3.         De beoordeling

Op de directeur rust de plicht om ervoor te zorgen dat de cellen van de gedetineerden in goede staat verkeren. Nu de klacht van klager hierop is gericht, had de beklagcommissie klager in zijn klacht moeten ontvangen. De beroepscommissie zal de uitspraak daarom vernietigen en klager alsnog ontvankelijk in zijn beklag verklaren.

In artikel 2 van de Regeling eisen verblijfsruimte penitentiaire inrichtingen staat dat de verblijfsruimte zodanig is uitgevoerd en ingericht dat zij voldoet aan de eisen die het karakter van de inrichting, de Arbowet en de brandveiligheidsvoorschriften daaraan stellen. Een lekkend raam en/of een kapotte vloer maakt dat de cel niet meer aan alle vereisten voldoet.

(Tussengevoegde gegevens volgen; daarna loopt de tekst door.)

lemma pvPermutations_map {α β : Type} (f : α → β) :
    ∀ (r : Nat) (xs : List α),
      PySem.List.permutations (xs.map f) r = (PySem.List.permutations xs r).map (List.map f) := by
  intro r
  induction r with
  | zero => intro xs; simp [PySem.List.permutations_zero]
  | succ r ih =>
    intro xs
    rw [PySem.List.permutations_succ, PySem.List.permutations_succ]
    rw [List.map_flatMap, List.length_map]
    refine List.flatMap_congr (fun i hi => ?_)
    rw [List.getElem?_map]
    cases h : xs[i]? with
    | none => rfl
    | some x =>
      simp only [Option.map_some]
      rw [List.eraseIdx_map, ih]
      simp [List.map_map, Function.comp_def]

lemma pvLength_mem_prodLists : ∀ (ls : List (List String)) (c : List String),
    c ∈ pvProdLists ls → c.length = ls.length := by
  intro ls
  induction ls with
  | nil => intro c hc; simp [pvProdLists] at hc; simp [hc]
  | cons l ls ih =>
    intro c hc
    simp only [pvProdLists, List.mem_flatMap, List.mem_map] at hc
    obtain ⟨x, _, c', hc', rfl⟩ := hc
    simp [ih c' hc']

lemma pvMem_permutations_succ (xs : List (List String)) (r : Nat) (sel : List (List String)) :
    sel ∈ PySem.List.permutations xs (r+1) ↔
      ∃ i < xs.length, ∃ p ∈ PySem.List.permutations (xs.eraseIdx i) r,
        sel = xs.getD i [] :: p := by
  rw [PySem.List.permutations_succ]
  simp only [List.mem_flatMap, List.mem_range]
  constructor
  · rintro ⟨i, hi, hmem⟩
    rw [List.getElem?_eq_getElem hi] at hmem
    simp only [List.mem_map] at hmem
    obtain ⟨pp, hpp, rfl⟩ := hmem
    exact ⟨i, hi, pp, hpp, by rw [List.getD_eq_getElem _ _ hi]⟩
  · rintro ⟨i, hi, pp, hpp, rfl⟩
    refine ⟨i, hi, ?_⟩
    rw [List.getElem?_eq_getElem hi]
    simp only [List.mem_map]
    exact ⟨pp, hpp, by rw [List.getD_eq_getElem _ _ hi]⟩

lemma pvLen_eraseIdx2 (p q : List String) (ps' : List (List String)) (i : Nat)
    (hi : i < (p :: q :: ps').length) :
    ((p :: q :: ps').eraseIdx i).length = ps'.length + 1 := by
  rw [List.length_eraseIdx]
  simp only [hi, if_pos]
  simp

lemma pvMem_enumA_succ (seps : List String) (p q : List String) (ps' : List (List String))
    (x : String) :
    x ∈ pvEnumA seps (p :: q :: ps') ↔
      ∃ i < (p :: q :: ps').length, ∃ v ∈ (p :: q :: ps').getD i [],
        ∃ s ∈ seps, ∃ y ∈ pvEnumA seps ((p :: q :: ps').eraseIdx i), x = v ++ s ++ y := by
  constructor
  · intro hx
    simp only [pvEnumA, List.mem_flatMap, List.mem_map] at hx
    obtain ⟨sel, hsel, hx⟩ := hx
    rw [show (p :: q :: ps').length = ps'.length + 1 + 1 from rfl,
        pvMem_permutations_succ] at hsel
    obtain ⟨i, hi, perm', hperm', rfl⟩ := hsel
    have hlene : ((p :: q :: ps').eraseIdx i).length = ps'.length + 1 :=
      pvLen_eraseIdx2 p q ps' i hi
    have hpl : perm'.length = ps'.length + 1 := by
      have h2 := PySem.List.perm_of_mem_permutations (p := perm') (xs := (p :: q :: ps').eraseIdx i)
        (by rw [hlene]; exact hperm')
      rw [h2.length_eq, hlene]
    rw [show (p :: q :: ps').length - 1 = ps'.length + 1 from rfl] at hx
    rw [show pvProdLists ((p :: q :: ps').getD i [] :: perm')
          = ((p :: q :: ps').getD i []).flatMap (fun v => (pvProdLists perm').map (v :: ·))
        from rfl] at hx
    rw [show pvProdRep seps (ps'.length + 1)
          = seps.flatMap (fun s => (pvProdRep seps ps'.length).map (s :: ·)) from rfl] at hx
    simp only [List.mem_flatMap, List.mem_map] at hx
    obtain ⟨chosen, ⟨v, hv, c', hc', rfl⟩, ps_, ⟨s, hs, ss, hss, rfl⟩, hxeq⟩ := hx
    have hc'len : c'.length = ps'.length + 1 := by
      rw [pvLength_mem_prodLists _ _ hc', hpl]
    obtain ⟨c0, cs, rfl⟩ : ∃ c0 cs, c' = c0 :: cs := by
      cases c' with
      | nil => simp at hc'len
      | cons a b => exact ⟨a, b, rfl⟩
    refine ⟨i, hi, v, hv, s, hs, PySem.Str.join "" (pvPieces (c0 :: cs) ss), ?_,
      hxeq.symm.trans (pvJoin_cons v c0 cs s ss)⟩
    simp only [pvEnumA, List.mem_flatMap, List.mem_map, hlene]
    refine ⟨perm', hperm', c0 :: cs, hc', ss, ?_, rfl⟩
    simpa using hss
  · rintro ⟨i, hi, v, hv, s, hs, y, hy, rfl⟩
    have hlene : ((p :: q :: ps').eraseIdx i).length = ps'.length + 1 :=
      pvLen_eraseIdx2 p q ps' i hi
    simp only [pvEnumA, List.mem_flatMap, List.mem_map, hlene] at hy
    obtain ⟨perm', hperm', c', hc', ss, hss, rfl⟩ := hy
    have hpl : perm'.length = ps'.length + 1 := by
      have h2 := PySem.List.perm_of_mem_permutations (p := perm') (xs := (p :: q :: ps').eraseIdx i)
        (by rw [hlene]; exact hperm')
      rw [h2.length_eq, hlene]
    have hc'len : c'.length = ps'.length + 1 := by
      rw [pvLength_mem_prodLists _ _ hc', hpl]
    obtain ⟨c0, cs, rfl⟩ : ∃ c0 cs, c' = c0 :: cs := by
      cases c' with
      | nil => simp at hc'len
      | cons a b => exact ⟨a, b, rfl⟩
    simp only [pvEnumA, List.mem_flatMap, List.mem_map]
    refine ⟨(p :: q :: ps').getD i [] :: perm', ?_, v :: c0 :: cs, ?_, s :: ss, ?_, ?_⟩
    · rw [show (p :: q :: ps').length = ps'.length + 1 + 1 from rfl,
          pvMem_permutations_succ]
      exact ⟨i, hi, perm', hperm', rfl⟩
    · rw [show pvProdLists ((p :: q :: ps').getD i [] :: perm')
            = ((p :: q :: ps').getD i []).flatMap (fun v => (pvProdLists perm').map (v :: ·))
          from rfl]
      simp only [List.mem_flatMap, List.mem_map]
      exact ⟨v, hv, c0 :: cs, hc', rfl⟩
    · rw [show (p :: q :: ps').length - 1 = ps'.length + 1 from rfl]
      rw [show pvProdRep seps (ps'.length + 1)
            = seps.flatMap (fun s => (pvProdRep seps ps'.length).map (s :: ·)) from rfl]
      simp only [List.mem_flatMap, List.mem_map]
      exact ⟨s, hs, ss, by simpa using hss, rfl⟩
    · exact pvJoin_cons v c0 cs s ss

lemma pvEmit_cons2 (seps : List String) (fuel : Nat) (p q : List String)
    (ps' : List (List String)) :
    pvEmit seps (fuel+1) (p :: q :: ps')
      = (List.range (p :: q :: ps').length).flatMap (fun i =>
          let rest := (p :: q :: ps').take i ++ (p :: q :: ps').drop (i+1)
          ((p :: q :: ps').getD i []).flatMap (fun v =>
            seps.flatMap (fun s => (pvEmit seps fuel rest).map (fun t => v ++ s ++ t)))) := rfl

lemma pvMem_emit_succ (seps : List String) (p q : List String) (ps' : List (List String))
    (x : String) :
    x ∈ pvEmit seps (p :: q :: ps').length (p :: q :: ps') ↔
      ∃ i < (p :: q :: ps').length, ∃ v ∈ (p :: q :: ps').getD i [],
        ∃ s ∈ seps, ∃ y ∈ pvEmit seps ((p :: q :: ps').eraseIdx i).length
          ((p :: q :: ps').eraseIdx i), x = v ++ s ++ y := by
  rw [show (p :: q :: ps').length = ps'.length + 1 + 1 from rfl, pvEmit_cons2]
  simp only [List.mem_flatMap, List.mem_range, List.mem_map]
  refine exists_congr (fun i => ?_)
  constructor
  · rintro ⟨hi, v, hv, s, hs, t, ht, rfl⟩
    have hi' : i < (p :: q :: ps').length := hi
    refine ⟨hi', v, hv, s, hs, t, ?_, rfl⟩
    rw [pvLen_eraseIdx2 p q ps' i hi', List.eraseIdx_eq_take_drop_succ]
    exact ht
  · rintro ⟨hi, v, hv, s, hs, t, ht, rfl⟩
    rw [pvLen_eraseIdx2 p q ps' i hi, List.eraseIdx_eq_take_drop_succ] at ht
    exact ⟨hi, v, hv, s, hs, t, ht, rfl⟩

lemma pvMain_mem (seps : List String) :
    ∀ (n : Nat) (pools : List (List String)), pools.length = n → pools ≠ [] →
      ∀ x, (x ∈ pvEnumA seps pools ↔ x ∈ pvEmit seps pools.length pools) := by
  intro n
  induction n using Nat.strong_induction_on with
  | _ n ih =>
    rintro pools hlen hne x
    match pools, hlen with
    | [], _ => exact absurd rfl hne
    | [l], _ =>
      rw [show pvEmit seps [l].length [l] = l from rfl]
      have h1 : PySem.List.permutations [l] 1 = [[l]] := rfl
      simp [pvEnumA, h1, pvProdLists, pvProdRep, pvJoin_single]
    | p :: q :: ps', hlen =>
      rw [pvMem_enumA_succ, pvMem_emit_succ]
      have hn : ps'.length + 2 = n := by simpa using hlen
      refine exists_congr (fun i => and_congr_right (fun hi => ?_))
      refine exists_congr (fun v => and_congr_right (fun hv => ?_))
      refine exists_congr (fun s => and_congr_right (fun hs => ?_))
      refine exists_congr (fun y => and_congr_left (fun _ => ?_))
      have hlene : ((p :: q :: ps').eraseIdx i).length = ps'.length + 1 :=
        pvLen_eraseIdx2 p q ps' i hi
      have hnee : (p :: q :: ps').eraseIdx i ≠ [] := by
        intro h; rw [h] at hlene; simp at hlene
      exact ih (ps'.length + 1) (by omega) ((p :: q :: ps').eraseIdx i) hlene hnee y

-- ===== VERDICT (by name: the statement is the Claim_ definition above) =====
theorem generate_all_usernames_all_combos_spec : Claim_equal_generate_all_usernames_all_combos := by
  intro fn hDom hPre
  unfold Pre_generate_all_usernames_all_combos at hPre
  unfold Spec_generate_all_usernames_all_combos
  simp only [generate_all_usernames_all_combos, generate_all_usernames_all_combos_alt]
  rw [PySem.List.foldl_append_singleton_eq_map
    (fun p => insert_separators_in_word p ["", "_", "-", "."] ++ [String.ofList (p.toList.take 1)])]
  rw [List.nil_append]
  simp only [pvVariants_eq]
  set S : List String := ["", "_", "-", "."] with hS
  set parts : List String := PySem.Str.split₀ (PySem.Str.lower fn) with hparts
  set pools : List (List String) :=
    parts.map (fun p => pvWordVariants S p.toList ++ [String.ofList (List.take 1 p.toList)])
    with hpools
  simp only [← PySem.Set.update_map_eq_foldl_add]
  simp only [pvFoldl_update_flatMap]
  rw [show PySem.Set.empty = ([] : List String) from rfl]
  rw [PySem.Set.update_nil_left]
  have hlenp : pools.length = parts.length := by simp [hpools]
  have hne : pools ≠ [] := by
    rw [hpools]
    intro h
    exact hPre (List.map_eq_nil_iff.mp h)
  apply PySem.List.sorted_eq_sorted_of_perm _ _ _ (fun a b h => h)
  refine (List.perm_ext_iff_of_nodup (PySem.Set.nodup_ofList _) (PySem.Set.nodup_ofList _)).mpr ?_
  intro a
  rw [PySem.Set.mem_ofList, PySem.Set.mem_ofList]
  have hperm : (PySem.List.permutations (PySem.List.pyRange 0 (parts.length : Int))
        parts.length).map (List.map (fun i => PySem.List.pyGetD pools i []))
      = PySem.List.permutations pools pools.length := by
    rw [← pvPermutations_map]
    rw [show ((parts.length : Int)) = PySem.List.len pools from by
      simp [PySem.List.len, hlenp]]
    rw [PySem.List.map_pyGetD_pyRange_zero]
    rw [hlenp]
  rw [← pvMain_mem S pools.length pools rfl hne a]
  simp only [pvEnumA, List.mem_flatMap]
  constructor
  · rintro ⟨perm, hpm, ha⟩
    refine ⟨perm.map (fun i => PySem.List.pyGetD pools i []), ?_, ?_⟩
    · rw [← hperm]
      exact List.mem_map_of_mem hpm
    · simpa [hlenp] using ha
  · rintro ⟨sel, hsel, ha⟩
    rw [← hperm] at hsel
    obtain ⟨perm, hpm, rfl⟩ := List.mem_map.mp hsel
    exact ⟨perm, hpm, by simpa [hlenp] using ha⟩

Vast staat dat klager 23 februari 2017 bij een p.i.w.-er melding heeft gedaan van een lekkend raam en kapotte vloer in zijn cel en dat hij op 23 februari 2017 een klacht heeft ingediend. Voorts staat vast dat klager op 24 februari 2017 intern is overgeplaatst naar een andere cel. Niet is komen vast te staan dat klager op een eerder moment heeft geklaagd omtrent de gebreken in zijn cel. Klager heeft zelf aangegeven ter zitting dat hij niet voor 23 februari 2017 formeel een klacht heeft ingediend.

De beroepscommissie is van oordeel dat, gelet op het tijdsverloop tussen de melding van klager en de interne overplaatsing van klager, wat er verder ook moge zijn van de reden van die overplaatsing, de directeur adequaat en tijdig actie heeft ondernomen. De directeur is derhalve niet te kort geschoten in zijn zorgplicht en het beroep is dan ook ongegrond.

 

4.         De uitspraak

De beroepscommissie vernietigt de uitspraak van de beklagrechter, verklaart klager alsnog ontvankelijk in zijn beklag, maar verklaart dit beklag ongegrond.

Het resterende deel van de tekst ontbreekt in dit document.